* **Work task**:
Which lines below hold the word "domain"? Copy all of them.

* **Raw data**:
-- pv_equiv track=rewrite | github.com/Vyom88/Sudoku_Solver | Suduko.py | blockCal
-- ===== SOURCE A (Python) =====
-- def blockCal(arr, lisnine, posr, posc, block):
--     if block == 1:
--         for i in range(3):
--             for j in range(3):
--                 if arr[i][j] in lisnine:
--                     lisnine.remove(arr[i][j])
--
--     elif block == 2:
--         for i in range(3):
--             for j in range(3, 6):
--                 if arr[i][j] in lisnine:
--                     lisnine.remove(arr[i][j])
--
--     elif block == 3:
--         for i in range(3):
--             for j in range(6, 9):
--                 if arr[i][j] in lisnine:
--                     lisnine.remove(arr[i][j])
--
--     elif block == 4:
--         for i in range(3, 6):
--             for j in range(3):
--                 if arr[i][j] in lisnine:
--                     lisnine.remove(arr[i][j])
--
--     elif block == 5:
--         for i in range(3, 6):
--             for j in range(3, 6):
--                 if arr[i][j] in lisnine:
--                     lisnine.remove(arr[i][j])
--
--     elif block == 6:
--         for i in range(3, 6):
--             for j in range(6, 9):
--                 if arr[i][j] in lisnine:
--                     lisnine.remove(arr[i][j])
--
--     elif block == 7:
--         for i in range(6, 9):
--             for j in range(3):
--                 if arr[i][j] in lisnine:
--                     lisnine.remove(arr[i][j])
--
--     elif block == 8:
--         for i in range(6, 9):
--             for j in range(3, 6):
--                 if arr[i][j] in lisnine:
--                     lisnine.remove(arr[i][j])
--
--     elif block == 9:
--         for i in range(6, 9):
--             for j in range(6, 9):
--                 if arr[i][j] in lisnine:
--                     lisnine.remove(arr[i][j])
--
--     return lisnine
-- ===== SOURCE B (Python) =====
-- def blockCal(arr, lisnine, posr, posc, block):
--     if 1 <= block <= 9:
--         r0 = 3 * ((block - 1) // 3)
--         c0 = 3 * ((block - 1) % 3)
--         # multiset of the block's values, built once
--         cnt = {}
--         for i in range(r0, r0 + 3):
--             for j in range(c0, c0 + 3):
--                 cnt[arr[i][j]] = cnt.get(arr[i][j], 0) + 1
--         # one pass over the candidates: drop each value as many times as it
--         # occurs in the block, keep the rest (same first-occurrence semantics)
--         kept = []
--         for x in lisnine:
--             if cnt.get(x, 0) > 0:
--                 cnt[x] -= 1
--             else:
--                 kept.append(x)
--         lisnine[:] = kept
--     return lisnine
-- ===== Notes on version B (the rewrite author's own statement) =====
-- stated objective: alternative
-- what changed: Instead of scanning the block and calling `in`/`remove` on the candidate list for each of the nine cells (nine passes over lisnine), B builds a count dictionary of the block's values once and then makes a single pass over lisnine, dropping each value as many times as it occurs in the block; the list is updated in place at the end.
import Mathlib
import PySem

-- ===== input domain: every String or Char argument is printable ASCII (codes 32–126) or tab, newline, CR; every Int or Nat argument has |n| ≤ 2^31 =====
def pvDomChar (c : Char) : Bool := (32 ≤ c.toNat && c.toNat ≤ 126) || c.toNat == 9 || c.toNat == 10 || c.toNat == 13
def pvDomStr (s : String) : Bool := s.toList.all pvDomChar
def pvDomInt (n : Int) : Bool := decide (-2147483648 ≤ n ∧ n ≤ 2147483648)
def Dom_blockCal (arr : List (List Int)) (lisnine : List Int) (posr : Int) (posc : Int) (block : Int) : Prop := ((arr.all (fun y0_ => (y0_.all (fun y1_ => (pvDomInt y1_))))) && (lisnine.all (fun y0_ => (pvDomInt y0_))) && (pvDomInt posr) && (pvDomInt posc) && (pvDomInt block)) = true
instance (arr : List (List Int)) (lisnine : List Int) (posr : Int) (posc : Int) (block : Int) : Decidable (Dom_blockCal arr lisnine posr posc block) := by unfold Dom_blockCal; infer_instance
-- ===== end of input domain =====

-- B replaces A's nine branch-selected block scans that call `in`/`remove` on the candidate
-- list for each cell with a one-pass multiset-subtraction: a count dict of the block's values
-- is built once, then a single pass over lisnine drops each value as many times as it occurs
-- in the block.  Both Pythons mutate lisnine in place to the same final content and return it;
-- the equivalence proved here is about the return value.

-- ===== PORT A =====
-- shared trivial cell access: arr[i][j] (total form; defined exactly where Pre_ holds)
def pvCell (arr : List (List Int)) (i j : Int) : Int :=
  PySem.List.pyGetD (PySem.List.pyGetD arr i []) j 0

-- inner body of A: `if arr[i][j] in lisnine: lisnine.remove(arr[i][j])` (remove = erase first occurrence)
def pvStep (arr : List (List Int)) (i : Int) (ls : List Int) (j : Int) : List Int :=
  if ls.contains (pvCell arr i j) then ls.erase (pvCell arr i j) else ls

def blockCal (arr : List (List Int)) (lisnine : List Int) (posr : Int) (posc : Int) (block : Int) : List Int :=
  if block = 1 then
    (PySem.List.pyRange 0 3 1).foldl (fun ls i => (PySem.List.pyRange 0 3 1).foldl (pvStep arr i) ls) lisnine
  else if block = 2 then
    (PySem.List.pyRange 0 3 1).foldl (fun ls i => (PySem.List.pyRange 3 6 1).foldl (pvStep arr i) ls) lisnine
  else if block = 3 then
    (PySem.List.pyRange 0 3 1).foldl (fun ls i => (PySem.List.pyRange 6 9 1).foldl (pvStep arr i) ls) lisnine
  else if block = 4 then
    (PySem.List.pyRange 3 6 1).foldl (fun ls i => (PySem.List.pyRange 0 3 1).foldl (pvStep arr i) ls) lisnine
  else if block = 5 then
    (PySem.List.pyRange 3 6 1).foldl (fun ls i => (PySem.List.pyRange 3 6 1).foldl (pvStep arr i) ls) lisnine
  else if block = 6 then
    (PySem.List.pyRange 3 6 1).foldl (fun ls i => (PySem.List.pyRange 6 9 1).foldl (pvStep arr i) ls) lisnine
  else if block = 7 then
    (PySem.List.pyRange 6 9 1).foldl (fun ls i => (PySem.List.pyRange 0 3 1).foldl (pvStep arr i) ls) lisnine
  else if block = 8 then
    (PySem.List.pyRange 6 9 1).foldl (fun ls i => (PySem.List.pyRange 3 6 1).foldl (pvStep arr i) ls) lisnine
  else if block = 9 then
    (PySem.List.pyRange 6 9 1).foldl (fun ls i => (PySem.List.pyRange 6 9 1).foldl (pvStep arr i) ls) lisnine
  else lisnine

-- ===== PORT B =====
def blockCal_alt (arr : List (List Int)) (lisnine : List Int) (posr : Int) (posc : Int) (block : Int) : List Int :=
  if 1 ≤ block ∧ block ≤ 9 then
    let r0 := 3 * PySem.Int.floordiv (block - 1) 3
    let c0 := 3 * PySem.Int.mod (block - 1) 3
    -- cnt[arr[i][j]] = cnt.get(arr[i][j], 0) + 1  over the block's cells
    let cnt := (PySem.List.pyRange r0 (r0 + 3) 1).foldl
      (fun d i => (PySem.List.pyRange c0 (c0 + 3) 1).foldl
        (fun d j => d.modify (pvCell arr i j) 0 (· + 1)) d)
      (PySem.Dict.empty : PySem.Dict Int Int)
    -- one pass over lisnine: skip-and-decrement or keep
    (lisnine.foldl
      (fun (st : PySem.Dict Int Int × List Int) x =>
        if st.1.getD x 0 > 0 then (st.1.modify x 0 (· - 1), st.2)
        else (st.1, st.2 ++ [x]))
      (cnt, [])).2
  else lisnine

-- ===== PRECONDITION & SPEC =====
-- Pre_ excludes exactly the inputs on which Python A raises IndexError: block in 1..9 but the
-- block's nine cells arr[i][j] do not all exist.
def Pre_blockCal (arr : List (List Int)) (lisnine : List Int) (posr : Int) (posc : Int) (block : Int) : Prop :=
  (1 ≤ block ∧ block ≤ 9) →
    (∀ i ∈ [3 * PySem.Int.floordiv (block - 1) 3, 3 * PySem.Int.floordiv (block - 1) 3 + 1,
            3 * PySem.Int.floordiv (block - 1) 3 + 2],
      (PySem.List.pyGet? arr i).isSome ∧
      ∀ j ∈ [3 * PySem.Int.mod (block - 1) 3, 3 * PySem.Int.mod (block - 1) 3 + 1,
             3 * PySem.Int.mod (block - 1) 3 + 2],
        (PySem.List.pyGet? ((PySem.List.pyGet? arr i).getD []) j).isSome)
instance (arr : List (List Int)) (lisnine : List Int) (posr : Int) (posc : Int) (block : Int) : Decidable (Pre_blockCal arr lisnine posr posc block) := by unfold Pre_blockCal; infer_instance
def pvWitness_blockCal : List (List Int) × List Int × Int × Int × Int :=
  ([[1, 2, 3], [4, 5, 6], [7, 8, 9]], [1, 2, 5], 0, 0, 1)

def Spec_blockCal (arr : List (List Int)) (lisnine : List Int) (posr : Int) (posc : Int) (block : Int) (out : List Int) : Prop := out = blockCal_alt arr lisnine posr posc block
instance (arr : List (List Int)) (lisnine : List Int) (posr : Int) (posc : Int) (block : Int) (out : List Int) : Decidable (Spec_blockCal arr lisnine posr posc block out) := by unfold Spec_blockCal; infer_instance

-- ===== CLAIM =====
def Claim_equal_blockCal : Prop := ∀ (arr : List (List Int)) (lisnine : List Int) (posr : Int) (posc : Int) (block : Int), Dom_blockCal arr lisnine posr posc block → Pre_blockCal arr lisnine posr posc block → Spec_blockCal arr lisnine posr posc block (blockCal arr lisnine posr posc block)

-- ===== LEMMAS AND PROOFS =====

def pvCells (arr : List (List Int)) (r0 c0 : Int) : List Int :=
  (PySem.List.pyRange r0 (r0 + 3) 1).flatMap
    (fun i => (PySem.List.pyRange c0 (c0 + 3) 1).map (fun j => pvCell arr i j))
def pvKeep (c : Int → Int) : List Int → List Int
  | [] => []
  | x :: xs =>
      if c x > 0 then pvKeep (fun y => if y = x then c y - 1 else c y) xs
      else x :: pvKeep c xs

theorem pvStep_eq (arr : List (List Int)) (i j : Int) (ls : List Int) :
    pvStep arr i ls j = ls.erase (pvCell arr i j) := by
  unfold pvStep
  split
  · rfl
  · next h => exact (List.erase_of_not_mem (by simpa using h)).symm

theorem pvA_fold_eq (arr : List (List Int)) (ls : List Int) (r0 c0 : Int) :
    (PySem.List.pyRange r0 (r0 + 3) 1).foldl
        (fun ls i => (PySem.List.pyRange c0 (c0 + 3) 1).foldl (pvStep arr i) ls) ls
      = (pvCells arr r0 c0).foldl (fun ls v => ls.erase v) ls := by
  unfold pvCells
  rw [List.foldl_flatMap]
  refine List.foldl_ext _ _ ls (fun acc i _ => ?_)
  rw [List.foldl_map]
  exact List.foldl_ext _ _ acc (fun a j _ => pvStep_eq arr i j a)

theorem pvCnt_getD (arr : List (List Int)) (r0 c0 v : Int) :
    ((PySem.List.pyRange r0 (r0 + 3) 1).foldl
        (fun d i => (PySem.List.pyRange c0 (c0 + 3) 1).foldl
          (fun d j => d.modify (pvCell arr i j) 0 (· + 1)) d)
        (PySem.Dict.empty : PySem.Dict Int Int)).getD v 0
      = ((pvCells arr r0 c0).count v : Int) := by
  have flat : (PySem.List.pyRange r0 (r0 + 3) 1).foldl
        (fun d i => (PySem.List.pyRange c0 (c0 + 3) 1).foldl
          (fun d j => d.modify (pvCell arr i j) 0 (· + 1)) d)
        (PySem.Dict.empty : PySem.Dict Int Int)
      = (pvCells arr r0 c0).foldl (fun d x => d.modify x 0 (· + 1)) PySem.Dict.empty := by
    unfold pvCells
    rw [List.foldl_flatMap]
    refine (List.foldl_ext _ _ _ (fun d i _ => ?_)).symm
    rw [List.foldl_map]
  rw [flat, PySem.Dict.getD_foldl_modify_add_one]
  simp

theorem pvKeep_congr (c c' : Int → Int) (h : ∀ y, c y = c' y) (ls : List Int) :
    pvKeep c ls = pvKeep c' ls := by
  rw [funext h]

theorem pvKeep_bump (ls : List Int) : ∀ (c : Int → Int) (v : Int), (∀ y, 0 ≤ c y) →
    pvKeep (fun y => if y = v then c y + 1 else c y) ls = pvKeep c (ls.erase v) := by
  induction ls with
  | nil => intro c v _; rfl
  | cons x xs ih =>
    intro c v hc
    by_cases hxv : x = v
    · subst hxv
      rw [List.erase_cons_head]
      have hpos : ((fun y => if y = x then c y + 1 else c y) x > 0) := by
        show (if x = x then c x + 1 else c x) > 0
        rw [if_pos rfl]; have := hc x; omega
      rw [pvKeep, if_pos hpos]
      exact pvKeep_congr _ _ (fun y => by by_cases h : y = x <;> simp [h]) xs
    · rw [List.erase_cons_tail (by simpa using hxv)]
      by_cases hcx : c x > 0
      · have h1 : ((fun y => if y = v then c y + 1 else c y) x > 0) := by
          simp only [if_neg hxv]; exact hcx
        rw [pvKeep, if_pos h1, pvKeep, if_pos hcx]
        have step := pvKeep_congr
          (fun y => if y = x then (fun y => if y = v then c y + 1 else c y) y - 1
                    else (fun y => if y = v then c y + 1 else c y) y)
          (fun y => if y = v then (fun z => if z = x then c z - 1 else c z) y + 1
                    else (fun z => if z = x then c z - 1 else c z) y)
          (fun y => by by_cases h1 : y = x <;> by_cases h2 : y = v <;>
            simp [h1, h2] <;> simp_all) xs
        rw [step, ih _ v (fun y => by
          by_cases h : y = x
          · subst h; simp; omega
          · simp [h]; exact hc y)]
      · have h1 : ¬ ((fun y => if y = v then c y + 1 else c y) x > 0) := by
          simp only [if_neg hxv]; exact hcx
        rw [pvKeep, if_neg h1, pvKeep, if_neg hcx, ih c v hc]

theorem pvErase_eq_keep (vs : List Int) : ∀ (ls : List Int),
    vs.foldl (fun ls v => ls.erase v) ls = pvKeep (fun x => (vs.count x : Int)) ls := by
  induction vs with
  | nil =>
    intro ls
    induction ls with
    | nil => rfl
    | cons x xs ih => rw [pvKeep]; simp at ih ⊢; simpa using ih
  | cons v vs ih =>
    intro ls
    simp only [List.foldl_cons]
    rw [ih (ls.erase v), ← pvKeep_bump ls (fun x => (vs.count x : Int)) v (fun y => by positivity)]
    refine pvKeep_congr _ _ (fun y => ?_) ls
    by_cases h : y = v
    · simp [h]
    · simp [h, List.count_cons, Ne.symm h]

theorem pvB_loop_eq (ls : List Int) : ∀ (d : PySem.Dict Int Int) (acc : List Int),
    (ls.foldl
        (fun (st : PySem.Dict Int Int × List Int) x =>
          if st.1.getD x 0 > 0 then (st.1.modify x 0 (· - 1), st.2)
          else (st.1, st.2 ++ [x]))
        (d, acc)).2
      = acc ++ pvKeep (fun x => d.getD x 0) ls := by
  induction ls with
  | nil => intro d acc; simp [pvKeep]
  | cons x xs ih =>
    intro d acc
    simp only [List.foldl_cons]
    by_cases h : d.getD x 0 > 0
    · rw [if_pos h, pvKeep, if_pos h, ih]
      congr 1
      refine pvKeep_congr _ _ (fun y => ?_) xs
      by_cases hyx : y = x
      · subst hyx; simp [PySem.Dict.getD_modify_self]
      · simp only [if_neg hyx]
        exact PySem.Dict.getD_modify_of_ne d 0 _ hyx
    · rw [if_neg h, pvKeep, if_neg h, ih]
      simp

-- the combined fact, general in the block corner
theorem pvMain (arr : List (List Int)) (ls : List Int) (r0 c0 : Int) :
    (PySem.List.pyRange r0 (r0 + 3) 1).foldl
        (fun ls i => (PySem.List.pyRange c0 (c0 + 3) 1).foldl (pvStep arr i) ls) ls
      = (ls.foldl
          (fun (st : PySem.Dict Int Int × List Int) x =>
            if st.1.getD x 0 > 0 then (st.1.modify x 0 (· - 1), st.2)
            else (st.1, st.2 ++ [x]))
          ((PySem.List.pyRange r0 (r0 + 3) 1).foldl
            (fun d i => (PySem.List.pyRange c0 (c0 + 3) 1).foldl
              (fun d j => d.modify (pvCell arr i j) 0 (· + 1)) d)
            (PySem.Dict.empty : PySem.Dict Int Int), [])).2 := by
  rw [pvA_fold_eq, pvB_loop_eq, pvErase_eq_keep]
  simp only [List.nil_append]
  exact pvKeep_congr _ _ (fun y => by rw [pvCnt_getD]) ls

-- ===== VERDICT =====
set_option maxHeartbeats 4000000 in
theorem blockCal_spec : Claim_equal_blockCal := by
  intro arr lisnine posr posc block _ _
  unfold Spec_blockCal
  by_cases h : 1 ≤ block ∧ block ≤ 9
  · obtain ⟨h1, h2⟩ := h
    interval_cases block <;> exact pvMain arr lisnine _ _
  · unfold blockCal blockCal_alt
    split_ifs <;> first | rfl | omega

* **Written answer**:
-- ===== input domain: every String or Char argument is printable ASCII (codes 32–126) or tab, newline, CR; every Int or Nat argument has |n| ≤ 2^31 =====
-- ===== end of input domain =====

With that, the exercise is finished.